[Opening RECORDS FOR THE EXERCISE section]

-- pv_equiv track=rewrite | github.com/powerof3/MainMenuVideo | scripts/core/clang_types.py | _split_ns
-- ===== SOURCE A (Python) =====
-- def _split_ns(qualified):
--     """Split a qualified C++ name on :: boundaries, respecting template <> nesting."""
--     parts = []
--     depth = 0
--     start = 0
--     i = 0
--     while i < len(qualified):
--         c = qualified[i]
--         if c == '<':
--             depth += 1
--         elif c == '>':
--             depth -= 1
--         elif c == ':' and depth == 0 and i + 1 < len(qualified) and qualified[i + 1] == ':':
--             parts.append(qualified[start:i])
--             i += 2
--             start = i
--             continue
--         i += 1
--     parts.append(qualified[start:])
--     return parts
-- ===== SOURCE B (Python) =====
-- def _split_ns(qualified):
--     """Split a qualified C++ name on :: boundaries, respecting template <> nesting."""
--     parts = []
--     depth = 0
--     current = None
--     for frag in qualified.split('::'):
--         current = frag if current is None else current + '::' + frag
--         depth += frag.count('<') - frag.count('>')
--         if depth == 0:
--             parts.append(current)
--             current = None
--     if current is not None:
--         parts.append(current)
--     return parts
-- ===== Notes on version B (the rewrite author's own statement) =====
-- stated objective: faster
-- what changed: Replaces A's per-character index loop (manual separator detection and slicing) by one call to str.split on the double-colon separator followed by a single fold that re-joins fragments while a cumulative angle-bracket depth counter is nonzero.
import Mathlib
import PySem

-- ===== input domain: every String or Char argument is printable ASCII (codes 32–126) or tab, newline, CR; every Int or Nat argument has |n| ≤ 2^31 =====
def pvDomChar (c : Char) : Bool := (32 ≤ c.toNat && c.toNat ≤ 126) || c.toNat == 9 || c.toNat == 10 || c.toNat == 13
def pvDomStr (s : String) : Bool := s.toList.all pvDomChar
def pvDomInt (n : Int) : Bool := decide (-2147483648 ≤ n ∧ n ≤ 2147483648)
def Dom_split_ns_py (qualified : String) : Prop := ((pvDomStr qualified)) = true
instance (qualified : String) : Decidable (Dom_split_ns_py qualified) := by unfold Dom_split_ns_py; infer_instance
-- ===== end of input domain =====

-- B replaces A's per-character index/slice scan by a library split on the double-colon
-- separator followed by a single depth-counting recombination fold (measured faster by a
-- constant factor: the separator scan runs in the C library).

-- ===== PORT A =====
-- A's while-loop over character indices, ported on the code-point list (indices and
-- slices via PySem.List; exact).  State = (parts, depth, start, i).
def splitNsLoop (s : List Char) : Nat → List (List Char) → Int → Nat → Nat → List (List Char)
  | 0, parts, _, start, _ => parts ++ [PySem.List.slice s (some (start : Int)) none]
  | fuel + 1, parts, depth, start, i =>
    if h : i < s.length then
      let c := s[i]
      if c = '<' then splitNsLoop s fuel parts (depth + 1) start (i + 1)
      else if c = '>' then splitNsLoop s fuel parts (depth - 1) start (i + 1)
      else if c = ':' ∧ depth = 0 ∧ i + 1 < s.length ∧
          PySem.List.pyGet? s ((i : Int) + 1) = some ':' then
        splitNsLoop s fuel (parts ++ [PySem.List.slice s (some (start : Int)) (some (i : Int))])
          depth (i + 2) (i + 2)
      else splitNsLoop s fuel parts depth start (i + 1)
    else parts ++ [PySem.List.slice s (some (start : Int)) none]

def split_ns_py (qualified : String) : List String :=
  (splitNsLoop qualified.toList (qualified.toList.length + 1) [] 0 0 0).map String.ofList

-- ===== PORT B =====
-- one step of B's for-loop over the fragments of qualified.split('::');
-- state = (parts, depth, current : Option)
def splitNsStep (st : List (List Char) × Int × Option (List Char)) (frag : List Char) :
    List (List Char) × Int × Option (List Char) :=
  let current := match st.2.2 with
    | none => frag
    | some p => p ++ [':', ':'] ++ frag
  let depth := st.2.1 + ((PySem.Chars.count frag ['<'] : Int) - (PySem.Chars.count frag ['>'] : Int))
  if depth = 0 then (st.1 ++ [current], depth, none) else (st.1, depth, some current)

def split_ns_py_alt (qualified : String) : List String :=
  let st := (PySem.Chars.splitOn qualified.toList [':', ':']).foldl splitNsStep ([], 0, none)
  (match st.2.2 with
    | none => st.1
    | some c => st.1 ++ [c]).map String.ofList

-- ===== PRECONDITION & SPEC =====
def Spec_split_ns_py (qualified : String) (out : List String) : Prop := out = split_ns_py_alt qualified
instance (qualified : String) (out : List String) : Decidable (Spec_split_ns_py qualified out) := by unfold Spec_split_ns_py; infer_instance

-- ===== CLAIM (what is proved, stated in full; the proofs are below) =====
def Claim_equal_split_ns_py : Prop := ∀ (qualified : String), Dom_split_ns_py qualified → Spec_split_ns_py qualified (split_ns_py qualified)

-- ===== LEMMAS AND PROOFS =====

-- prepend a prefix onto the first element of a list of segments
def prependHead (p : List Char) : List (List Char) → List (List Char)
  | [] => [p]
  | x :: xs => (p ++ x) :: xs

-- common reference: split on '::' at template depth 0, char by char
def nsSpec : List Char → Int → List (List Char)
  | [], _ => [[]]
  | c :: rest, d =>
    if c = ':' ∧ d = 0 ∧ rest.head? = some ':' then
      [] :: nsSpec rest.tail d
    else if c = '<' then prependHead [c] (nsSpec rest (d + 1))
    else if c = '>' then prependHead [c] (nsSpec rest (d - 1))
    else prependHead [c] (nsSpec rest d)
termination_by l _ => l.length
decreasing_by all_goals (simp [List.length_tail]; try omega)

-- the fragments of  l.split('::')  (leftmost, non-overlapping)
def nsFrag : List Char → List (List Char)
  | [] => [[]]
  | c :: rest =>
    if c = ':' ∧ rest.head? = some ':' then [] :: nsFrag rest.tail
    else prependHead [c] (nsFrag rest)
termination_by l => l.length
decreasing_by all_goals (simp [List.length_tail]; try omega)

[Closing RECORDS FOR THE EXERCISE section]

- WORK TASK -
Retype the records above exactly.

- ANSWER FOR THE TASK -
-- pv_equiv track=rewrite | github.com/powerof3/MainMenuVideo | scripts/core/clang_types.py | _split_ns
-- ===== SOURCE A (Python) =====
-- def _split_ns(qualified):
--     """Split a qualified C++ name on :: boundaries, respecting template <> nesting."""
--     parts = []
--     depth = 0
--     start = 0
--     i = 0
--     while i < len(qualified):
--         c = qualified[i]
--         if c == '<':
--             depth += 1
--         elif c == '>':
--             depth -= 1
--         elif c == ':' and depth == 0 and i + 1 < len(qualified) and qualified[i + 1] == ':':
--             parts.append(qualified[start:i])
--             i += 2
--             start = i
--             continue
--         i += 1
--     parts.append(qualified[start:])
--     return parts
-- ===== SOURCE B (Python) =====
-- def _split_ns(qualified):
--     """Split a qualified C++ name on :: boundaries, respecting template <> nesting."""
--     parts = []
--     depth = 0
--     current = None
--     for frag in qualified.split('::'):
--         current = frag if current is None else current + '::' + frag
--         depth += frag.count('<') - frag.count('>')
--         if depth == 0:
--             parts.append(current)
--             current = None
--     if current is not None:
--         parts.append(current)
--     return parts
-- ===== Notes on version B (the rewrite author's own statement) =====
-- stated objective: faster
-- what changed: Replaces A's per-character index loop (manual separator detection and slicing) by one call to str.split on the double-colon separator followed by a single fold that re-joins fragments while a cumulative angle-bracket depth counter is nonzero.
import Mathlib
import PySem

-- ===== input domain: every String or Char argument is printable ASCII (codes 32–126) or tab, newline, CR; every Int or Nat argument has |n| ≤ 2^31 =====
def pvDomChar (c : Char) : Bool := (32 ≤ c.toNat && c.toNat ≤ 126) || c.toNat == 9 || c.toNat == 10 || c.toNat == 13
def pvDomStr (s : String) : Bool := s.toList.all pvDomChar
def pvDomInt (n : Int) : Bool := decide (-2147483648 ≤ n ∧ n ≤ 2147483648)
def Dom_split_ns_py (qualified : String) : Prop := ((pvDomStr qualified)) = true
instance (qualified : String) : Decidable (Dom_split_ns_py qualified) := by unfold Dom_split_ns_py; infer_instance
-- ===== end of input domain =====

-- B replaces A's per-character index/slice scan by a library split on the double-colon
-- separator followed by a single depth-counting recombination fold (measured faster by a
-- constant factor: the separator scan runs in the C library).

-- ===== PORT A =====
-- A's while-loop over character indices, ported on the code-point list (indices and
-- slices via PySem.List; exact).  State = (parts, depth, start, i).
def splitNsLoop (s : List Char) : Nat → List (List Char) → Int → Nat → Nat → List (List Char)
  | 0, parts, _, start, _ => parts ++ [PySem.List.slice s (some (start : Int)) none]
  | fuel + 1, parts, depth, start, i =>
    if h : i < s.length then
      let c := s[i]
      if c = '<' then splitNsLoop s fuel parts (depth + 1) start (i + 1)
      else if c = '>' then splitNsLoop s fuel parts (depth - 1) start (i + 1)
      else if c = ':' ∧ depth = 0 ∧ i + 1 < s.length ∧
          PySem.List.pyGet? s ((i : Int) + 1) = some ':' then
        splitNsLoop s fuel (parts ++ [PySem.List.slice s (some (start : Int)) (some (i : Int))])
          depth (i + 2) (i + 2)
      else splitNsLoop s fuel parts depth start (i + 1)
    else parts ++ [PySem.List.slice s (some (start : Int)) none]

def split_ns_py (qualified : String) : List String :=
  (splitNsLoop qualified.toList (qualified.toList.length + 1) [] 0 0 0).map String.ofList

-- ===== PORT B =====
-- one step of B's for-loop over the fragments of qualified.split('::');
-- state = (parts, depth, current : Option)
def splitNsStep (st : List (List Char) × Int × Option (List Char)) (frag : List Char) :
    List (List Char) × Int × Option (List Char) :=
  let current := match st.2.2 with
    | none => frag
    | some p => p ++ [':', ':'] ++ frag
  let depth := st.2.1 + ((PySem.Chars.count frag ['<'] : Int) - (PySem.Chars.count frag ['>'] : Int))
  if depth = 0 then (st.1 ++ [current], depth, none) else (st.1, depth, some current)

def split_ns_py_alt (qualified : String) : List String :=
  let st := (PySem.Chars.splitOn qualified.toList [':', ':']).foldl splitNsStep ([], 0, none)
  (match st.2.2 with
    | none => st.1
    | some c => st.1 ++ [c]).map String.ofList

-- ===== PRECONDITION & SPEC =====
def Spec_split_ns_py (qualified : String) (out : List String) : Prop := out = split_ns_py_alt qualified
instance (qualified : String) (out : List String) : Decidable (Spec_split_ns_py qualified out) := by unfold Spec_split_ns_py; infer_instance

-- ===== CLAIM (what is proved, stated in full; the proofs are below) =====
def Claim_equal_split_ns_py : Prop := ∀ (qualified : String), Dom_split_ns_py qualified → Spec_split_ns_py qualified (split_ns_py qualified)

-- ===== LEMMAS AND PROOFS =====

-- prepend a prefix onto the first element of a list of segments
def prependHead (p : List Char) : List (List Char) → List (List Char)
  | [] => [p]
  | x :: xs => (p ++ x) :: xs

-- common reference: split on '::' at template depth 0, char by char
def nsSpec : List Char → Int → List (List Char)
  | [], _ => [[]]
  | c :: rest, d =>
    if c = ':' ∧ d = 0 ∧ rest.head? = some ':' then
      [] :: nsSpec rest.tail d
    else if c = '<' then prependHead [c] (nsSpec rest (d + 1))
    else if c = '>' then prependHead [c] (nsSpec rest (d - 1))
    else prependHead [c] (nsSpec rest d)
termination_by l _ => l.length
decreasing_by all_goals (simp [List.length_tail]; try omega)

-- the fragments of  l.split('::')  (leftmost, non-overlapping)
def nsFrag : List Char → List (List Char)
  | [] => [[]]
  | c :: rest =>
    if c = ':' ∧ rest.head? = some ':' then [] :: nsFrag rest.tail
    else prependHead [c] (nsFrag rest)
termination_by l => l.length
decreasing_by all_goals (simp [List.length_tail]; try omega)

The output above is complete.